Stored data entries:
——
-- one step of A's fold, on the bit level ------------------------------------

theorem pv_step_bits (original : Int) (ho : original ≠ 0) (acc : Nat) (num : Int) :
    ∃ r : Nat,
      (if PySem.Int.mod num original ≠ 0 then (acc : Int)
       else
         if PySem.Int.band (PySem.Int.floordiv num original)
             (PySem.Int.floordiv num original - 1) = 0 then
           PySem.Int.bor (acc : Int) (PySem.Int.floordiv num original)
         else (acc : Int)) = (r : Int) ∧
      ∀ k : Nat, r.testBit k = (acc.testBit k || decide (original * 2 ^ k = num)) := by
  by_cases hmod : PySem.Int.mod num original = 0
  · have hdvd : original ∣ num := (PySem.Int.mod_eq_zero_iff_dvd num original).mp hmod
    have hnum : PySem.Int.floordiv num original * original = num := by
      have h := PySem.Int.floordiv_mul_add_mod num original
      omega
    by_cases hpow : PySem.Int.band (PySem.Int.floordiv num original)
        (PySem.Int.floordiv num original - 1) = 0
    · rcases (pv_band_pred_eq_zero_iff _).mp hpow with hz | ⟨j, hj⟩
      · -- quotient 0: num = 0, or-with-0 is a no-op; 0 is never original * 2 ^ k
        refine ⟨acc, ?_, ?_⟩
        · simp [hmod, hz, PySem.Int.bor_zero]
        · intro k
          have hnum0 : num = 0 := by rw [← hnum, hz]; ring
          have hne : original * 2 ^ k ≠ num := by
            rw [hnum0]
            exact mul_ne_zero ho (by positivity)
          simp [hne]
      · -- quotient 2 ^ j: the step sets bit j, and num = original * 2 ^ j
        have h2 : ((2 : Int) ^ j) = ((2 ^ j : Nat) : Int) := by push_cast; ring
        refine ⟨acc ||| 2 ^ j, ?_, ?_⟩
        · rw [if_neg (by simp [hmod]), if_pos hpow, hj, h2, PySem.Int.bor_natCast]
        · intro k
          rw [Nat.testBit_lor, Nat.testBit_two_pow]
          have hnj : num = original * 2 ^ j := by rw [← hnum, hj]; ring
          have hiff : (original * 2 ^ k = num) ↔ (j = k) := by
            rw [hnj]
            constructor
            · intro h
              exact pv_two_pow_inj (mul_left_cancel₀ ho h.symm)
            · rintro rfl; rfl
          simp [hiff]
    · -- quotient neither 0 nor a power of two: no k matches num
      refine ⟨acc, ?_, ?_⟩
      · simp [hmod, hpow]
      · intro k
        have hne : original * 2 ^ k ≠ num := by
          intro h
          apply hpow
          have hq : PySem.Int.floordiv num original = 2 ^ k := by
            apply mul_right_cancel₀ ho
            rw [hnum, ← h]; ring
          rw [hq]
          exact (pv_band_pred_eq_zero_iff _).mpr (Or.inr ⟨k, rfl⟩)
        simp [hne]
  · -- num not divisible by original: the step is a no-op and no k matches num
    refine ⟨acc, ?_, ?_⟩
    · simp [hmod]
    · intro k
      have hne : original * 2 ^ k ≠ num := by
        intro h
        exact hmod ((PySem.Int.mod_eq_zero_iff_dvd num original).mpr ⟨2 ^ k, h.symm⟩)
      simp [hne]

theorem pv_fold_bits (original : Int) (ho : original ≠ 0) (l : List Int) :
    ∀ acc : Nat,
      ∃ r : Nat,
        (l.foldl (fun bits num =>
          if PySem.Int.mod num original ≠ 0 then bits
          else
            if PySem.Int.band (PySem.Int.floordiv num original)
                (PySem.Int.floordiv num original - 1) = 0 then
              PySem.Int.bor bits (PySem.Int.floordiv num original)
            else bits) (acc : Int)) = (r : Int) ∧
        ∀ k : Nat, r.testBit k = (acc.testBit k || decide (original * 2 ^ k ∈ l)) := by
  induction l with
  | nil => intro acc; exact ⟨acc, rfl, by simp⟩
  | cons num t ih =>
      intro acc
      obtain ⟨r1, hr1, hr1t⟩ := pv_step_bits original ho acc num
      obtain ⟨r, hr, hrt⟩ := ih r1
      refine ⟨r, ?_, ?_⟩
      · rw [List.foldl_cons, hr1, hr]
      · intro k
        rw [hrt k, hr1t k]
        by_cases h1 : original * 2 ^ k = num <;> by_cases h2 : original * 2 ^ k ∈ t <;>
          simp [h1, h2, List.mem_cons]

-- B's chase loop ------------------------------------------------------------

theorem pv_chase_eq (s : PySem.Set Int) : ∀ (m : Nat) (o : Int) (fuel : Nat),
    m < fuel → (∀ k, k < m → o * 2 ^ k ∈ s) → o * 2 ^ m ∉ s →
    pvChase s fuel o = o * 2 ^ m := by
  intro m
  induction m with
  | zero =>
      intro o fuel hf _ hout
      obtain ⟨f, rfl⟩ : ∃ f, fuel = f + 1 := ⟨fuel - 1, by omega⟩
      have ho : o ∉ s := by simpa using hout
      simp [pvChase, ho]
  | succ m ih =>
      intro o fuel hf hmem hout
      obtain ⟨f, rfl⟩ : ∃ f, fuel = f + 1 := ⟨fuel - 1, by omega⟩
      have ho : o ∈ s := by simpa using hmem 0 (by omega)
      have hmem' : ∀ k, k < m → (2 * o) * 2 ^ k ∈ s := by
        intro k hk
        have h := hmem (k + 1) (by omega)
        have e : (2 * o) * 2 ^ k = o * 2 ^ (k + 1) := by ring
        rwa [e]
      have hout' : (2 * o) * 2 ^ m ∉ s := by
        have e : (2 * o) * 2 ^ m = o * 2 ^ (m + 1) := by ring
        rw [e]; exact hout
      have hstep : pvChase s (f + 1) o = pvChase s f (2 * o) := by simp [pvChase, ho]
      rw [hstep, ih (2 * o) f (by omega) hmem' hout']
      ring

-- pigeonhole: some original * 2 ^ k with k ≤ nums.length is not in nums -----

theorem pv_exists_escape (nums : List Int) (original : Int) (ho : original ≠ 0) :
    ∃ k, k ≤ nums.length ∧ original * 2 ^ k ∉ nums := by
  by_contra h
  push Not at h
  have hcard : (Finset.range (nums.length + 1)).card ≤ nums.toFinset.card := by
    apply Finset.card_le_card_of_injOn (fun k => original * 2 ^ k)
    · intro k hk
      simp only [Finset.coe_range, Set.mem_Iio] at hk
      exact List.mem_toFinset.mpr (h k (by omega))
    · intro a _ b _ hab
      exact pv_two_pow_inj (mul_left_cancel₀ ho hab)
  have hlen := List.toFinset_card_le nums
  rw [Finset.card_range] at hcard
  omega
——
[Exercise goal] Pull out every line above that holds the word "with".

[The answer]
    · rcases (pv_band_pred_eq_zero_iff _).mp hpow with hz | ⟨j, hj⟩
      · -- quotient 0: num = 0, or-with-0 is a no-op; 0 is never original * 2 ^ k
  induction l with
  induction m with
-- pigeonhole: some original * 2 ^ k with k ≤ nums.length is not in nums -----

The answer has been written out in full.